Despite the necessity of accurate and robust image segmentation in clinical routines, it is often challenging. Indeed, it highly depends on the imaging modality and the target (such as anatomy or tumor area). The main challenges in developing accurate and automatic medical image segmentation methods include a wide range of patient characteristics, low-contrast inherent imaging characteristics of some imaging modalities, artifacts (e.g., metallic artifacts in CT), respiratory motion, limited data in medical image analysis, and significant variation of shape and size of organs among cases [8] [9]. Unfortunately, manual segmentation is frequently prone to subjective errors and is time-consuming.
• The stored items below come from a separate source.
-- ===== PORT B =====
def branch_style_row_context_py_alt (cell_strings : List String) (n : Int) (nshow : Int) : String :=
  if (cell_strings.length : Int) ≠ n * n - 1 then ""   -- Python raises ValueError here (outside Pre_)
  else
    let sub := PySem.List.slice cell_strings (some ((n - nshow) * n)) (some (n ^ 2 - 1))
    let st := (PySem.List.pyRange 0 nshow 1).foldl (fun (st : List (List Char) × Int) row =>
      let take := if row < nshow - 1 then n else n - 1
      let piece := "row ".toList ++ PySem.Int.toChars (row + 1) ++ ": ".toList ++
        PySem.Chars.join ", ".toList ((PySem.List.slice sub (some st.2) (some (st.2 + take))).map String.toList)
      let sep := if row < nshow - 1 then "; ".toList else ", ".toList
      (st.1 ++ [piece, sep], st.2 + take)) ([], 0)
    String.ofList (PySem.Chars.join [] st.1)

-- ===== PRECONDITION & SPEC =====
-- Pre_ is exactly A's return domain: the length check must pass (else ValueError), and either
-- nshow ≤ 0 (empty template, A returns "") or 1 ≤ nshow ≤ n with 2 ≤ n — on every other input
-- A's template has more '{}' placeholders than the slice supplies arguments and str.format
-- raises IndexError, so A returns nothing there.
def Pre_branch_style_row_context_py (cell_strings : List String) (n : Int) (nshow : Int) : Prop :=
  (cell_strings.length : Int) = n * n - 1 ∧ (nshow ≤ 0 ∨ (1 ≤ nshow ∧ nshow ≤ n ∧ 2 ≤ n))
instance (cell_strings : List String) (n : Int) (nshow : Int) : Decidable (Pre_branch_style_row_context_py cell_strings n nshow) := by unfold Pre_branch_style_row_context_py; infer_instance
def pvWitness_branch_style_row_context_py : List String × Int × Int := (["a", "b", "c"], 2, 2)

def Spec_branch_style_row_context_py (cell_strings : List String) (n : Int) (nshow : Int) (out : String) : Prop := out = branch_style_row_context_py_alt cell_strings n nshow
instance (cell_strings : List String) (n : Int) (nshow : Int) (out : String) : Decidable (Spec_branch_style_row_context_py cell_strings n nshow out) := by unfold Spec_branch_style_row_context_py; infer_instance

-- ===== CLAIM (what is proved, stated in full; the proofs are below) =====
def Claim_equal_branch_style_row_context_py : Prop := ∀ (cell_strings : List String) (n : Int) (nshow : Int), Dom_branch_style_row_context_py cell_strings n nshow → Pre_branch_style_row_context_py cell_strings n nshow → Spec_branch_style_row_context_py cell_strings n nshow (branch_style_row_context_py cell_strings n nshow)

-- ===== LEMMAS AND PROOFS =====

-- Common shape of both outputs: the rows from `row` on, `k` rows remaining, fed by `args`.
def rowsOut (nn : Int) (row : Int) (k : Nat) (args : List String) : List Char :=
  match k with
  | 0 => []
  | Nat.succ k =>
    "row ".toList ++ PySem.Int.toChars (row + 1) ++ ": ".toList ++
      PySem.Chars.join ", ".toList
        ((args.take (if k = 0 then (nn - 1).toNat else nn.toNat)).map String.toList) ++
      ((if k = 0 then ", ".toList else "; ".toList) ++
        rowsOut nn (row + 1) k (args.drop (if k = 0 then (nn - 1).toNat else nn.toNat)))

def litRow (row : Int) : List Char := "row ".toList ++ PySem.Int.toChars (row + 1) ++ ": ".toList
def chunkBody (m : Nat) : List Char := '{' :: '}' :: (List.replicate m (", {}".toList)).flatten

-- A's template for the rows from `row` on, `k` rows remaining.
def tplFrom (nn : Int) (row : Int) (k : Nat) : List Char :=
  match k with
  | 0 => []
  | Nat.succ k =>
    litRow row ++ (chunkBody (if k = 0 then (nn - 2).toNat else (nn - 1).toNat) ++
      ((if k = 0 then ", ".toList else "; ".toList) ++ tplFrom nn (row + 1) k))

-- number of format arguments `k` rows consume
def needArgs (nn : Int) (k : Nat) : Nat :=
  match k with
  | 0 => 0
  | Nat.succ k => (if k = 0 then (nn - 1).toNat else nn.toNat) + needArgs nn k

theorem needArgs_succ (nn : Int) (k : Nat) :
    needArgs nn (k + 1) = (if k = 0 then (nn - 1).toNat else nn.toNat) + needArgs nn k := rfl

theorem lit_colon : ": {}".toList = ": ".toList ++ ['{', '}'] := by decide
theorem lit_comma : ", {}".toList = [',', ' '] ++ ['{', '}'] := by decide

theorem pyFormatGo_cons_ne (c : Char) (rest : List Char) (args : List String) (hc : c ≠ '{') :
    pyFormatGo (c :: rest) args = c :: pyFormatGo rest args := by
  rw [pyFormatGo.eq_def]; simp [hc]

theorem pyFormatGo_placeholder (rest : List Char) (a : String) (as : List String) :
    pyFormatGo ('{' :: '}' :: rest) (a :: as) = a.toList ++ pyFormatGo rest as := by
  rw [pyFormatGo.eq_def]; simp

theorem digitChar_ne_brace (m : Nat) : Nat.digitChar m ≠ '{' := by
  unfold Nat.digitChar
  by_cases h0 : m = 0
  · rw [if_pos h0]; decide
  rw [if_neg h0]
  by_cases h1 : m = 1
  · rw [if_pos h1]; decide
  rw [if_neg h1]
  by_cases h2 : m = 2
  · rw [if_pos h2]; decide
  rw [if_neg h2]
  by_cases h3 : m = 3
  · rw [if_pos h3]; decide
  rw [if_neg h3]
  by_cases h4 : m = 4
  · rw [if_pos h4]; decide
  rw [if_neg h4]
  by_cases h5 : m = 5
  · rw [if_pos h5]; decide
  rw [if_neg h5]
  by_cases h6 : m = 6
  · rw [if_pos h6]; decide
  rw [if_neg h6]
  by_cases h7 : m = 7
  · rw [if_pos h7]; decide
  rw [if_neg h7]
  by_cases h8 : m = 8
  · rw [if_pos h8]; decide
  rw [if_neg h8]
  by_cases h9 : m = 9
  · rw [if_pos h9]; decide
  rw [if_neg h9]
  by_cases h10 : m = 10
  · rw [if_pos h10]; decide
  rw [if_neg h10]
  by_cases h11 : m = 11
  · rw [if_pos h11]; decide
  rw [if_neg h11]
  by_cases h12 : m = 12
  · rw [if_pos h12]; decide
  rw [if_neg h12]
  by_cases h13 : m = 13
  · rw [if_pos h13]; decide
  rw [if_neg h13]
  by_cases h14 : m = 14
  · rw [if_pos h14]; decide
  rw [if_neg h14]
  by_cases h15 : m = 15
  · rw [if_pos h15]; decide
  rw [if_neg h15]
  decide

theorem toDigitsCore_no_brace (f n : Nat) (acc : List Char) (h : '{' ∉ acc) :
    '{' ∉ Nat.toDigitsCore 10 f n acc := by
  induction f generalizing n acc with
  | zero => simpa [Nat.toDigitsCore] using h
  | succ f ih =>
    simp only [Nat.toDigitsCore]
    split
    · intro hm
      rcases List.mem_cons.mp hm with h1 | h1
      · exact digitChar_ne_brace _ h1.symm
      · exact h h1
    · exact ih _ _ (by
        intro hm
        rcases List.mem_cons.mp hm with h1 | h1
        · exact digitChar_ne_brace _ h1.symm
        · exact h h1)

theorem toChars_no_brace (z : Int) : '{' ∉ PySem.Int.toChars z := by
  unfold PySem.Int.toChars
  split
  · intro hm
    rcases List.mem_cons.mp hm with h1 | h1
    · exact absurd h1 (by decide)
    · exact toDigitsCore_no_brace _ _ [] (by simp) h1
  · exact toDigitsCore_no_brace _ _ [] (by simp)

theorem litRow_no_brace (row : Int) : '{' ∉ litRow row := by
  unfold litRow
  intro hm
  rcases List.mem_append.mp hm with hm | hm
  · rcases List.mem_append.mp hm with hm | hm
    · exact absurd hm (by decide)
    · exact toChars_no_brace _ hm
  · exact absurd hm (by decide)

theorem fmt_lit (lit rest : List Char) (args : List String) (h : '{' ∉ lit) :
    pyFormatGo (lit ++ rest) args = lit ++ pyFormatGo rest args := by
  induction lit with
  | nil => simp
  | cons c cs ih =>
    have hc : c ≠ '{' := fun hh => h (hh ▸ List.mem_cons_self)
    have hcs : '{' ∉ cs := fun hh => h (List.mem_cons_of_mem _ hh)
    rw [List.cons_append, pyFormatGo_cons_ne _ _ _ hc, ih hcs, List.cons_append]

theorem join_cons_of_ne_nil (sep x : List Char) (l : List (List Char)) (h : l ≠ []) :
    PySem.Chars.join sep (x :: l) = x ++ sep ++ PySem.Chars.join sep l := by
  cases l with
  | nil => exact absurd rfl h
  | cons y t => rw [PySem.Chars.join_cons_cons]

theorem join_nil_eq_flatten (ps : List (List Char)) :
    PySem.Chars.join [] ps = ps.flatten := by
  induction ps with
  | nil => rfl
  | cons x t ih =>
    cases t with
    | nil => simp [PySem.Chars.join_singleton]
    | cons y s => rw [join_cons_of_ne_nil _ _ _ (by simp), ih]; simp

theorem fmt_rep (m : Nat) (args : List String) (rest : List Char) (h : m < args.length) :
    pyFormatGo (chunkBody m ++ rest) args =
      PySem.Chars.join ", ".toList ((args.take (m + 1)).map String.toList) ++
        pyFormatGo rest (args.drop (m + 1)) := by
  induction m generalizing args with
  | zero =>
    cases args with
    | nil => simp at h
    | cons a as =>
      have hsh : chunkBody 0 ++ rest = '{' :: '}' :: rest := by simp [chunkBody]
      rw [hsh, pyFormatGo_placeholder]
      simp [PySem.Chars.join_singleton]
  | succ m ih =>
    cases args with
    | nil => simp at h
    | cons a as =>
      have hm : m < as.length := by simpa using h
      have hshape : chunkBody (m + 1) ++ rest =
          '{' :: '}' :: ([',', ' '] ++ (chunkBody m ++ rest)) := by
        simp [chunkBody, List.replicate_succ, lit_comma]
      rw [hshape, pyFormatGo_placeholder, fmt_lit [',', ' '] _ _ (by decide), ih as hm]
      have hne : (as.take (m + 1)).map String.toList ≠ [] := by
        have h2 : as.take (m + 1) ≠ [] := by
          cases as with
          | nil => simp at hm
          | cons b bs => simp
        simpa using h2
      have htk : (a :: as).take (m + 1 + 1) = a :: as.take (m + 1) := rfl
      rw [htk, List.map_cons, join_cons_of_ne_nil _ _ _ hne]
      simp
It might not always be easy to analyze multiple sequences of examinations manually. Researchers have applied different methods to address these challenges, thereby better analyzing the medical images and improving case outcomes. For example, several groups have approached medical image segmentation using contour and shape detection, deformable models, conventional machine learning, and deep learning approaches [8] [10].
In the early times, conventional medical image segmentation approaches are often based on edge detection and fitting predefined parametric shapes, level-set methods, and shape models [3] [8]. Many classical machine learning-driven methods (supervised and unsupervised) are also proposed to tackle this challenging problem. Although traditional machine learning approaches like active shape, atlas methods, and statistically supervised and unsupervised methods are still prevalent [10], they often involve careful integration of hand-crafted image features. These hand-crafted features need to represent the input image. However, designing or engineering distinctive image features by human experts can be difficult and sometimes impossible. Moreover, manually designed distinctive features on a given task might not be easy to adapt to new cases, which is the main problem in developing a general method that can be used to extract the distinctive image features [8] [10].
In this regard, deep learning methods based on convolutional neural networks (CNN) have emerged as an alternative and reliable solution [10]. These CNN-based methods can automatically learn to extract the hierarchical distinctive image features. It avoids the need to develop hand-crafted features besides the generic characteristics of these extracted features. In fact, CNN-based approaches have achieved the state of the art (SOTA) performance in various tasks such image classification [11], object detection [12], segmentation [13] [14], registration [15] [16], and other tasks [17] [18]. For example, fully convolutional neural networks are trained on pixel-to-pixel transformations to extract high-level image features and predict the outputs from any arbitrary size inputs [14]. Following the success of these approaches in image and video processing, Simonyan et al. [18] proposed to increase the convolutional network depth via a network called VGG16. In this approach, convolutional layers are stacked one after the other to extract more distinctive image features.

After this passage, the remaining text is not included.